GitHub “Finish-Up-A-Thon” Challenge Submission

This is a submission for the GitHub Finish-Up-A-Thon Challenge

What I Built

I built a Distributed Authentication System as a long-term learning project to explore real-world backend and distributed systems concepts through a familiar use case: user authentication.

The project started as a simple authentication service with signup and login functionality. Over time, it evolved into a distributed architecture that incorporates event-driven communication, change data capture (CDC), observability, horizontal scaling, and performance testing.

The current system consists of:

  • PostgreSQL as the primary source of truth for user credentials
  • Redis for refresh token storage and session management
  • Kafka as the event streaming platform
  • Debezium for Change Data Capture (CDC) from PostgreSQL
  • MongoDB for materialized user profile documents
  • Nginx for load balancing across multiple service instances
  • Prometheus and Grafana for monitoring and observability
  • k6 for load testing and performance analysis

When a user signs up, the authentication service writes user data to PostgreSQL. Debezium captures the database change and publishes it to Kafka. A separate profile service consumes the event and creates a corresponding profile document in MongoDB. This allows services to communicate asynchronously while keeping the architecture loosely coupled.

Beyond implementing features, the main goal of this project was to understand the trade-offs involved in building distributed systems. Throughout development I conducted load-testing experiments, measured replication lag, analyzed bottlenecks, and documented the architectural decisions that shaped the system.

This project has become my personal distributed systems playground where I can experiment with new ideas, evaluate design decisions, and learn how real systems behave under load.

Demo

GitHub Repository

Repository:
https://github.com/c0d3l0v3r-HeHe/distributed-auth-system

Signup Flow

Image showing the signup flow in the distributed system

Login Flow

Login architectural diagram

The repository contains additional architecture diagrams, performance experiments, load-testing results, observability metrics, and detailed documentation covering the design decisions and trade-offs explored throughout the project.

Rather than reproducing all of those results here, I've kept this submission focused on the project's journey and evolution.
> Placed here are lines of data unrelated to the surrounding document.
-- pv_equiv track=rewrite | github.com/SurveyController/SurveyController | tencent/provider/runtime.py | _normalize_selected_indices
-- ===== SOURCE A (Python) =====
-- from typing import Any, Dict, List, Optional, Sequence
--
-- def _normalize_selected_indices(indices: Sequence[int], option_count: int) -> List[int]:
--     result: List[int] = []
--     seen = set()
--     for raw in indices:
--         try:
--             idx = int(raw)
--         except Exception:
--             continue
--         if idx < 0 or idx >= option_count or idx in seen:
--             continue
--         seen.add(idx)
--         result.append(idx)
--     return sorted(result)
-- ===== SOURCE B (Python) =====
-- def _normalize_selected_indices(indices, option_count):
--     # Sort first, then one scan that keeps in-range values and drops
--     # adjacent duplicates (no set, no separate result-then-sort).
--     out = []
--     for idx in sorted(indices):
--         if 0 <= idx < option_count and (not out or idx != out[-1]):
--             out.append(idx)
--     return out
-- ===== Notes on version B (the rewrite author's own statement) =====
-- stated objective: alternative
-- what changed: B sorts the input first and does a single scan that filters out-of-range values and skips adjacent duplicates, instead of A's first-occurrence dedup via a seen-set followed by sorting the collected list.
import Mathlib
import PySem

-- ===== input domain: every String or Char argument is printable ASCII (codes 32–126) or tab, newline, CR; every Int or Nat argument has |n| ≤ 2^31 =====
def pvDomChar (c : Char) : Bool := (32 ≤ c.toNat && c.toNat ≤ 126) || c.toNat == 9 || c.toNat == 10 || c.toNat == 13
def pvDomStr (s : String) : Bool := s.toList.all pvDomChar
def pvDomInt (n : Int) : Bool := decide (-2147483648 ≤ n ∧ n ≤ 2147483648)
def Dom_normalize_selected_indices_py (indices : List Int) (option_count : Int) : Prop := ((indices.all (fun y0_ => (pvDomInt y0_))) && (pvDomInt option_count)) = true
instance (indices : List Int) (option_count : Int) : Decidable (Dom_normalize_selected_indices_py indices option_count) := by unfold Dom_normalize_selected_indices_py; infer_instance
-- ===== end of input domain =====

-- B replaces A's seen-set dedup + final sort by sort-first then a single adjacent-dedup scan (alternative decomposition, same cost).


-- ===== PORT A =====
-- loop over indices keeping (result, seen); int(raw) on an int is the identity, so the try/except never fires on List Int
def normalize_selected_indices_py (indices : List Int) (option_count : Int) : List Int :=
  let st : List Int × PySem.Set Int :=
    indices.foldl (fun acc raw =>
      let idx := raw
      if decide (idx < 0) || decide (option_count ≤ idx) || PySem.Set.contains acc.2 idx then acc
      else (acc.1 ++ [idx], PySem.Set.add acc.2 idx)) ([], PySem.Set.empty)
  PySem.List.sorted st.1 (fun x => x) false

-- ===== PORT B =====
-- sort first, then one scan keeping in-range values and dropping adjacent duplicates
def normalize_selected_indices_py_alt (indices : List Int) (option_count : Int) : List Int :=
  (PySem.List.sorted indices (fun x => x) false).foldl
    (fun out idx =>
      if decide (0 ≤ idx) && decide (idx < option_count) && (out.isEmpty || decide (out.getLast? ≠ some idx)) then
        out ++ [idx]
      else out) []

-- ===== PRECONDITION & SPEC =====
def Spec_normalize_selected_indices_py (indices : List Int) (option_count : Int) (out : List Int) : Prop := out = normalize_selected_indices_py_alt indices option_count
instance (indices : List Int) (option_count : Int) (out : List Int) : Decidable (Spec_normalize_selected_indices_py indices option_count out) := by unfold Spec_normalize_selected_indices_py; infer_instance

-- ===== CLAIM (what is proved, stated in full; the proofs are below) =====
def Claim_equal_normalize_selected_indices_py : Prop := ∀ (indices : List Int) (option_count : Int), Dom_normalize_selected_indices_py indices option_count → Spec_normalize_selected_indices_py indices option_count (normalize_selected_indices_py indices option_count)

-- ===== LEMMAS AND PROOFS =====

-- A's loop with seen mirrored as a list equals folding Set.add over the filtered input
lemma pvFoldA (oc : Int) (l : List Int) (s : List Int) :
    (l.foldl (fun (acc : List Int × PySem.Set Int) raw =>
      if decide (raw < 0) || decide (oc ≤ raw) || PySem.Set.contains acc.2 raw then acc
      else (acc.1 ++ [raw], PySem.Set.add acc.2 raw)) (s, s)).1
    = (l.filter (fun x => decide (0 ≤ x) && decide (x < oc))).foldl PySem.Set.add s := by
  induction l generalizing s with
  | nil => rfl
  | cons x l ih =>
      rw [List.foldl_cons, List.filter_cons]
      by_cases h0 : x < 0
      · have hc : (decide (x < 0) || decide (oc ≤ x) || PySem.Set.contains s x) = true := by
          simp [h0]
        have hf : (decide (0 ≤ x) && decide (x < oc)) = false := by
          simp only [Bool.and_eq_false_iff, decide_eq_false_iff_not]; left; omega
        rw [hc, if_pos rfl, hf, if_neg Bool.false_ne_true]
        exact ih s
      · by_cases h1 : oc ≤ x
        · have hc : (decide (x < 0) || decide (oc ≤ x) || PySem.Set.contains s x) = true := by
            simp [h1]
          have hf : (decide (0 ≤ x) && decide (x < oc)) = false := by
            simp only [Bool.and_eq_false_iff, decide_eq_false_iff_not]; right; omega
          rw [hc, if_pos rfl, hf, if_neg Bool.false_ne_true]
          exact ih s
        · have hf : (decide (0 ≤ x) && decide (x < oc)) = true := by
            simp only [Bool.and_eq_true, decide_eq_true_eq]; omega
          by_cases hm : x ∈ s
          · have hc : (decide (x < 0) || decide (oc ≤ x) || PySem.Set.contains s x) = true := by
              simp only [Bool.or_eq_true, decide_eq_true_eq, PySem.Set.contains_eq_listContains,
                List.contains_eq_mem]
              exact Or.inr hm
            rw [hc, if_pos rfl, hf, if_pos rfl, List.foldl_cons, PySem.Set.add_of_mem hm]
            exact ih s
          · have hc : (decide (x < 0) || decide (oc ≤ x) || PySem.Set.contains s x) = false := by
              simp only [Bool.or_eq_false_iff, decide_eq_false_iff_not, PySem.Set.contains_eq_listContains,
                List.contains_eq_mem]
              exact ⟨⟨h0, h1⟩, hm⟩
            rw [hc, if_neg Bool.false_ne_true, hf, if_pos rfl, List.foldl_cons,
                PySem.Set.add_of_not_mem hm]
            exact ih (s ++ [x])

-- B's scan over a ≤-sorted suffix: invariant giving strict sortedness and membership
lemma pvFoldB (oc : Int) (ys : List Int) (acc : List Int)
    (hys : ys.Pairwise (· ≤ ·)) (hacc : acc.Pairwise (· < ·))
    (hle : ∀ a ∈ acc, ∀ y ∈ ys, a ≤ y) :
    ((ys.foldl (fun out idx =>
        if decide (0 ≤ idx) && decide (idx < oc) && (out.isEmpty || decide (out.getLast? ≠ some idx)) then
          out ++ [idx] else out) acc).Pairwise (· < ·))
    ∧ (∀ x, x ∈ ys.foldl (fun out idx =>
        if decide (0 ≤ idx) && decide (idx < oc) && (out.isEmpty || decide (out.getLast? ≠ some idx)) then
          out ++ [idx] else out) acc ↔ x ∈ acc ∨ (x ∈ ys ∧ 0 ≤ x ∧ x < oc)) := by
  induction ys generalizing acc with
  | nil => simp [hacc]
  | cons y ys ih =>
      have hys' : ys.Pairwise (· ≤ ·) := hys.tail
      have hyle : ∀ z ∈ ys, y ≤ z := fun z hz => List.rel_of_pairwise_cons hys hz
      rw [List.foldl_cons]
      by_cases hp : 0 ≤ y ∧ y < oc
      · by_cases hlast : acc.getLast? = some y
        · -- y is already the last element of acc: skipped
          have hne : acc ≠ [] := by
            intro h; rw [h] at hlast; simp at hlast
          have hmem : y ∈ acc := by
            obtain ⟨l', rfl⟩ := List.getLast?_eq_some_iff.mp hlast
            simp
          have hif : (decide (0 ≤ y) && decide (y < oc) && (acc.isEmpty || decide (acc.getLast? ≠ some y))) = false := by
            simp [hlast, hne]
          rw [hif, if_neg Bool.false_ne_true]
          obtain ⟨hs, hm⟩ := ih acc hys' hacc (fun a ha z hz => hle a ha z (List.mem_cons_of_mem _ hz))
          refine ⟨hs, fun x => ?_⟩
          rw [hm]
          constructor
          · rintro (h | h)
            · exact Or.inl h
            · exact Or.inr ⟨List.mem_cons_of_mem _ h.1, h.2⟩
          · rintro (h | ⟨hx, hr⟩)
            · exact Or.inl h
            · rcases List.mem_cons.mp hx with rfl | hx
              · exact Or.inl hmem
              · exact Or.inr ⟨hx, hr⟩
        · -- y appended
          have hylt : ∀ a ∈ acc, a < y := by
            intro a ha
            have hay : a ≤ y := hle a ha y (List.mem_cons_self)
            rcases lt_or_eq_of_le hay with h | h
            · exact h
            · exfalso
              subst h
              have hne : acc ≠ [] := fun hn => by rw [hn] at ha; simp at ha
              rcases List.eq_nil_or_concat acc with hn | ⟨L, z, rfl⟩
              · exact hne hn
              rw [List.concat_eq_append] at ha hacc hle hlast
              rcases List.mem_append.mp ha with hL | hL
              · have haz : a < z := (List.pairwise_append.mp hacc).2.2 a hL z (by simp)
                have hza : z ≤ a := hle z (by simp) a (List.mem_cons_self)
                omega
              · simp at hL
                exact hlast (by simp [hL])
          have hif : (decide (0 ≤ y) && decide (y < oc) && (acc.isEmpty || decide (acc.getLast? ≠ some y))) = true := by
            simp [hp.1, hp.2, hlast]
          rw [hif, if_pos rfl]
          have hacc' : (acc ++ [y]).Pairwise (· < ·) := by
            rw [List.pairwise_append]
            refine ⟨hacc, List.pairwise_singleton _ _, fun a ha z hz => ?_⟩
            simp at hz; subst hz; exact hylt a ha
          have hle' : ∀ a ∈ acc ++ [y], ∀ z ∈ ys, a ≤ z := by
            intro a ha z hz
            rcases List.mem_append.mp ha with h | h
            · exact hle a h z (List.mem_cons_of_mem _ hz)
            · simp at h; subst h; exact hyle z hz
          obtain ⟨hs, hm⟩ := ih (acc ++ [y]) hys' hacc' hle'
          refine ⟨hs, fun x => ?_⟩
          rw [hm]
          constructor
          · rintro (h | h)
            · rcases List.mem_append.mp h with h | h
              · exact Or.inl h
              · simp at h; subst h; exact Or.inr ⟨List.mem_cons_self, hp⟩
            · exact Or.inr ⟨List.mem_cons_of_mem _ h.1, h.2⟩
          · rintro (h | ⟨hx, hr⟩)
            · exact Or.inl (List.mem_append.mpr (Or.inl h))
            · rcases List.mem_cons.mp hx with rfl | hx
              · exact Or.inl (List.mem_append.mpr (Or.inr (by simp)))
              · exact Or.inr ⟨hx, hr⟩
      · -- y filtered out
        have hif : (decide (0 ≤ y) && decide (y < oc) && (acc.isEmpty || decide (acc.getLast? ≠ some y))) = false := by
          rcases not_and_or.mp hp with h | h <;> simp [h]
        rw [hif, if_neg Bool.false_ne_true]
        obtain ⟨hs, hm⟩ := ih acc hys' hacc (fun a ha z hz => hle a ha z (List.mem_cons_of_mem _ hz))
        refine ⟨hs, fun x => ?_⟩
        rw [hm]
        constructor
        · rintro (h | h)
          · exact Or.inl h
          · exact Or.inr ⟨List.mem_cons_of_mem _ h.1, h.2⟩
        · rintro (h | ⟨hx, hr⟩)
          · exact Or.inl h
          · rcases List.mem_cons.mp hx with rfl | hx
            · exact absurd hr hp
            · exact Or.inr ⟨hx, hr⟩

-- ===== VERDICT (by name: the statement is the Claim_ definition above) =====
theorem normalize_selected_indices_py_spec : Claim_equal_normalize_selected_indices_py := by
  intro indices oc _
  unfold Spec_normalize_selected_indices_py normalize_selected_indices_py normalize_selected_indices_py_alt
  simp only []
  -- A's collected list is set(filtered) in first-occurrence order
  have hA : (indices.foldl (fun (acc : List Int × PySem.Set Int) raw =>
      if decide (raw < 0) || decide (oc ≤ raw) || PySem.Set.contains acc.2 raw then acc
      else (acc.1 ++ [raw], PySem.Set.add acc.2 raw)) ([], PySem.Set.empty)).1
      = PySem.Set.ofList (indices.filter (fun x => decide (0 ≤ x) && decide (x < oc))) := by
    rw [PySem.Set.ofList_eq_foldl]
    exact pvFoldA oc indices []
  rw [hA]
  have hsortedys : (PySem.List.sorted indices (fun x => x) false).Pairwise (· ≤ ·) := by
    have h := PySem.List.sorted_pairwise (xs := indices) (key := fun x => x)
    simpa using h
  obtain ⟨hBlt, hBmem⟩ := pvFoldB oc (PySem.List.sorted indices (fun x => x) false) []
    hsortedys List.Pairwise.nil (by simp)
  have hBnodup : (((PySem.List.sorted indices (fun x => x) false).foldl
      (fun out idx =>
        if decide (0 ≤ idx) && decide (idx < oc) && (out.isEmpty || decide (out.getLast? ≠ some idx)) then
          out ++ [idx] else out) [])).Nodup := hBlt.imp (fun h => ne_of_lt h)
  have hperm : (((PySem.List.sorted indices (fun x => x) false).foldl
      (fun out idx =>
        if decide (0 ≤ idx) && decide (idx < oc) && (out.isEmpty || decide (out.getLast? ≠ some idx)) then
          out ++ [idx] else out) [])).Perm
      (PySem.Set.ofList (indices.filter (fun x => decide (0 ≤ x) && decide (x < oc)))) := by
    rw [List.perm_ext_iff_of_nodup hBnodup (PySem.Set.nodup_ofList _)]
    intro x
    rw [hBmem x, PySem.Set.mem_ofList]
    simp [PySem.List.mem_sorted, List.mem_filter]
  exact PySem.List.sorted_eq_of_perm_of_pairwise_lt _ _ (fun x => x) hperm (by exact hBlt)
If you're interested in the deeper technical details, bottleneck analysis, replication lag measurements, scaling experiments, or observability setup, you'll find them documented in the repository.

The Comeback Story

This project was not originally intended to be a standalone distributed authentication platform.

In May, I started building it as the authentication backend for a larger job portal project. The initial goal was fairly straightforward: implement signup, login, token management, and the supporting infrastructure needed for user authentication.

After building the core authentication service and setting up the initial infrastructure, I shifted my focus to other work and the project was left unfinished. While the foundation existed, many of the ideas I wanted to explore—distributed systems patterns, observability, scalability, and performance analysis—were still missing.

A few weeks later, I came across the GitHub Finish-Up-A-Thon Challenge and decided to revisit the project instead of letting it remain another abandoned repository.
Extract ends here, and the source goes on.